To do so, you should split your pdb file into different files containing each one structure and then use calc_ave_rsa.csh:

    $HADDOCKTOOLS/calc_ave_rsa.csh *.pdb  A file named rsa_ave.lis will be created that contains the average solvent accessibility and the standard deviation for each residue:  # resnam resnum < rsa_all > (sd) < rsa_back > (sd) < rsa_side > (sd) MET 1 69.323 10.370 125.390 13.626 55.903 12.599 PHE 2 37.490 5.216 0.320 0.753 45.500 6.390 GLN 3 53.793 8.246 50.147 14.108 54.770 10.873 GLN 4 40.907 5.578 0.070 0.306 51.757 7.042 GLU 5 70.330 6.312 68.017 15.608 70.963 7.614 VAL 6 16.183 4.345 0.133 0.483 21.397 5.791 ...  To select the residues that satisfy the 40% accessibility cut-off type:  awk '{if (($5+$6)>=40 || ($7+$8)>=40) print$0}' rsa_ave.lis


Note that the 40% cut-off is not a hard limit and is left to the user choice.

## Generating the AIR restraints file

Once you have defined your active and passive residues you can use our online server to generate a CNS-formatted ambiguous distance restraints file.
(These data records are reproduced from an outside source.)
-- pv_equiv track=rewrite | github.com/ErenBtrk/PythonItertoolExercises | Exercise8.py | iter_func
-- ===== SOURCE A (Python) =====
-- def iter_func(iterable):
--     dict1 = {}
--     iterator = iter(iterable)
--     while True:
--         try:
--             element = next(iterator)
--             if(element in dict1):
--                 dict1[element].append(element)
--             else:
--                 new_list = []
--                 new_list.append(element)
--                 dict1[element] = new_list
--         except StopIteration:
--             break
--     return dict1
-- ===== SOURCE B (Python) =====
-- def iter_func(iterable):
--     counts = {}
--     for element in iterable:
--         counts[element] = counts.get(element, 0) + 1
--     return {element: [element] * count for element, count in counts.items()}
-- ===== Notes on version B (the rewrite author's own statement) =====
-- stated objective: alternative
-- what changed: Replaces A's single-pass build of per-key occurrence lists (append into a growing dict of lists) by a count-then-build scheme: one pass counting occurrences in a plain dict, then a dict comprehension producing key -> [key]*count.
import Mathlib
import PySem

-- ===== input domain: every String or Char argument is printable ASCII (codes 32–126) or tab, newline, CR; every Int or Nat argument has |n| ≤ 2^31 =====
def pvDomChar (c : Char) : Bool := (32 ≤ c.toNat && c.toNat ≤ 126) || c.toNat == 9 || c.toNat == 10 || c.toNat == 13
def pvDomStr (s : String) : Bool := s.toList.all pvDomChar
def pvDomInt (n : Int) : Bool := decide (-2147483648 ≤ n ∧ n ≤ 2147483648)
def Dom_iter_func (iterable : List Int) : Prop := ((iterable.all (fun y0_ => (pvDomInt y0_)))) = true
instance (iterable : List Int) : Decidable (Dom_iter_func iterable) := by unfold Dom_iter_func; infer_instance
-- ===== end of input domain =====

-- B replaces A's single-pass append-into-dict-of-lists by a count-then-build scheme (count occurrences, then key ↦ [key]*count); same return value, same cost.

-- ===== PORT A =====
-- A: loop over the iterable; if the element is already a key, append it to its list, else start a new singleton list.
def iter_func (iterable : List Int) : List (Int × List Int) :=
  (iterable.foldl (fun d e =>
      if d.contains e then d.modify e [] (fun l => l ++ [e])
      else d.insert e [e]) (PySem.Dict.empty : PySem.Dict Int (List Int))).items

-- ===== PORT B =====
-- B: one counting pass (counts[e] = counts.get(e,0)+1), then a comprehension k ↦ [k]*count.
def iter_func_alt (iterable : List Int) : List (Int × List Int) :=
  ((iterable.foldl (fun d e => d.insert e (d.getD e 0 + 1))
      (PySem.Dict.empty : PySem.Dict Int Int)).items).map
    (fun p => (p.1, List.replicate p.2.toNat p.1))

-- ===== PRECONDITION & SPEC =====
def Spec_iter_func (iterable : List Int) (out : List (Int × List Int)) : Prop := out = iter_func_alt iterable
instance (iterable : List Int) (out : List (Int × List Int)) : Decidable (Spec_iter_func iterable out) := by unfold Spec_iter_func; infer_instance

-- ===== CLAIM (what is proved, stated in full; the proofs are below) =====
def Claim_equal_iter_func : Prop := ∀ (iterable : List Int), Dom_iter_func iterable → Spec_iter_func iterable (iter_func iterable)

-- ===== LEMMAS AND PROOFS =====

-- A's branch is exactly 'modify e [] (· ++ [e])': when the key is absent both add the entry (e, [e]).
lemma iter_func_step_eq_modify (d : PySem.Dict Int (List Int)) (e : Int) :
    (if d.contains e then d.modify e [] (fun l => l ++ [e]) else d.insert e [e])
      = d.modify e [] (fun l => l ++ [e]) := by
  by_cases h : d.contains e
  · simp [h]
  · rw [if_neg (by simp [h]), PySem.Dict.modify,
      PySem.Dict.getD_of_not_contains (h := by simpa using h)]
    simp

-- A's result, characterised: one entry per distinct element (first-seen order), carrying its occurrences.
lemma iter_func_eq (xs : List Int) :
    iter_func xs = (PySem.Set.ofList xs).map (fun k => (k, List.replicate (xs.count k) k)) := by
  unfold iter_func
  simp only [iter_func_step_eq_modify]
  set F := xs.foldl (fun d e => d.modify e [] (fun l => l ++ [e]))
      (PySem.Dict.empty : PySem.Dict Int (List Int)) with hF
  have hkeys : F.keys = PySem.Set.ofList xs := by
    rw [hF, PySem.Dict.keys_foldl_modify]
    simp [PySem.Set.update, PySem.Set.ofList_eq_foldl, PySem.Dict.keys_empty]
  have hnodup : F.keys.Nodup := by
    rw [hkeys]; exact PySem.Set.nodup_ofList xs
  have hget : ∀ c : Int, F.getD c [] = List.replicate (xs.count c) c := by
    intro c
    have : F = (xs.map (fun x => (x, x))).foldl
        (fun d p => d.modify p.1 [] (fun l => l ++ [p.2])) PySem.Dict.empty := by
      rw [hF, List.foldl_map]
    rw [this, PySem.Dict.getD_foldl_modify_append]
    simp only [List.filter_map, List.map_map, Function.comp_def]
    rw [List.filter_beq, List.map_id']
    simp
  rw [PySem.Dict.items_eq_map_keys F hnodup [], hkeys]
  exact List.map_congr_left (fun k _ => by rw [hget k])

-- B's result, characterised the same way: the counter's items mapped through k ↦ [k]*count.
lemma iter_func_alt_eq (xs : List Int) :
    iter_func_alt xs = (PySem.Set.ofList xs).map (fun k => (k, List.replicate (xs.count k) k)) := by
  unfold iter_func_alt
  rw [PySem.Dict.foldl_insert_getD_add_one_eq_counter, PySem.Dict.items_counter]
  simp [List.map_map, Function.comp]

-- ===== VERDICT (by name: the statement is the Claim_ definition above) =====
theorem iter_func_spec : Claim_equal_iter_func := by
  intro xs _
  unfold Spec_iter_func
  rw [iter_func_eq, iter_func_alt_eq]
lemma main_eq (text : String) (i : Int) (hi : 0 ≤ i) :
    pick_next_function text i = pick_next_function_alt text i := by
  unfold pick_next_function pick_next_function_alt
  simp only [PySem.Str.findFrom_eq]
  have htl : (")" : String).toList = [')'] := rfl
  rw [htl]
  set cs := text.toList with hcs
  by_cases hub : i ≤ (cs.length : Int)
  · have hkcast : ((i.toNat : Nat) : Int) = i := Int.toNat_of_nonneg hi
    have hkle : i.toNat ≤ cs.length := by omega
    by_cases hff : PySem.Chars.findFrom cs [')'] i = -1
    · rw [if_pos hff]
      have hninf : ¬ [')'] <:+: cs.drop i.toNat :=
        (PySem.Chars.findFrom_natCast_eq_neg_one_iff cs [')'] i.toNat hkle).mp
          (by rw [hkcast]; exact hff)
      symm
      refine pickB_noParen cs ((cs.length : Int) - i).toNat i (-1) rfl hi ?_
      intro k hk1 hk2 hcp
      apply hninf
      have hpre := paren_prefix_of_pyGet cs k (by omega) hcp
      have hsuf : cs.drop k.toNat <:+ cs.drop i.toNat := by
        have h0 := List.drop_suffix (k.toNat - i.toNat) (cs.drop i.toNat)
        rwa [List.drop_drop, show i.toNat + (k.toNat - i.toNat) = k.toNat from by omega] at h0
      exact hpre.isInfix.trans hsuf.isInfix
    · rw [if_neg hff]
      obtain ⟨hle, hpre, hmin⟩ := PySem.Chars.findFrom_natCast_spec cs [')'] i.toNat hkle
        (by rw [hkcast]; exact hff)
      rw [hkcast] at hle hpre hmin
      set e := PySem.Chars.findFrom cs [')'] i with he
      have he0 : 0 ≤ e := le_trans hi hle
      have hie : i ≤ e := hle
      have hpe : PySem.List.pyGet? cs e = some ')' := pyGet_of_paren_prefix cs e he0 hpre
      have hnoP : ∀ k, i ≤ k → k < e → PySem.List.pyGet? cs k ≠ some ')' := by
        intro k hk1 hk2 hcp
        exact hmin k.toNat (by omega) (by omega) (paren_prefix_of_pyGet cs k (by omega) hcp)
      have hB := pickB_toParen cs e he0 hpe ((cs.length : Int) - i).toNat i (-1) rfl hi hie hnoP
      rw [hB]
      obtain ⟨hs1, hs2, hs3, hs4⟩ := pickA_scan_spec cs i (e - i).toNat e rfl hie
      set s := pickA_scan cs i (e - i).toNat e with hsdef
      have hnotMdE : ¬ pvIsMd cs e := by
        intro hmd
        rcases hmd with hmd | hmd <;> rw [hpe] at hmd <;> simp at hmd
      rcases pvLastMd_spec cs e (e - i).toNat i (-1) rfl hie with ⟨hm, hnoMd⟩ | ⟨hm1, hm2, hm3, hm4⟩
      · -- no 'm'/'d' in [i, e): A's final test fails, B's last_md is still -1
        rw [hm, if_pos rfl]
        have hnotMdS : ¬ (PySem.List.pyGet? cs s = some 'm' ∨ PySem.List.pyGet? cs s = some 'd') := by
          intro hmd
          rcases eq_or_lt_of_le hs2 with hse | hse
          · exact hnotMdE (by rw [← hse]; exact hmd)
          · exact hnoMd s hs1 hse hmd
        rw [if_neg hnotMdS]
      · -- rightmost 'm'/'d' is m = pvLastMd …; A's backward scan stops exactly there
        set m := pvLastMd cs (e - i).toNat (-1) i e with hmdef
        have hmne : ¬ m = -1 := by omega
        rw [if_neg hmne]
        have hsm : s = m := by
          by_contra hne
          rcases lt_or_gt_of_ne hne with hlt | hgt
          · -- m ∈ (s, e] contradicts A-scan's "no md above s"
            exact hs3 m hlt (le_of_lt hm2) hm3
          · -- s ∈ (m, e]: not md (by hm4 / not md at e), so s = i ≤ m < s
            have hnotMdS : ¬ pvIsMd cs s := by
              rcases eq_or_lt_of_le hs2 with hse | hse
              · rw [hse]; exact hnotMdE
              · exact hm4 s hgt hse
            rcases hs4 with hmd | hsi
            · exact hnotMdS hmd
            · omega
        have : (PySem.List.pyGet? cs s = some 'm' ∨ PySem.List.pyGet? cs s = some 'd') := by
          rw [hsm]; exact hm3
        rw [if_pos this, hsm]
  · -- i past the end of the string: find returns -1 and B's fuel (len - i) is already 0
    have hff : PySem.Chars.findFrom cs [')'] i = -1 := by
      simp only [PySem.Chars.findFrom]
      rw [if_neg (show ¬ i < 0 by omega), if_pos (show ((cs.length : Nat) : Int) < i by omega)]
    rw [if_pos hff, show ((cs.length : Int) - i).toNat = 0 from by omega]
    rfl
“Copy and paste” the output or save it as a simple text to disk using “file save as”. Make sure the saved file contains the proper data since some browsers might give problems with this service.

Alternatively, you can also generate those directly following the instructions and using the scripts described in our online HADDOCK2.4 installation tutorial.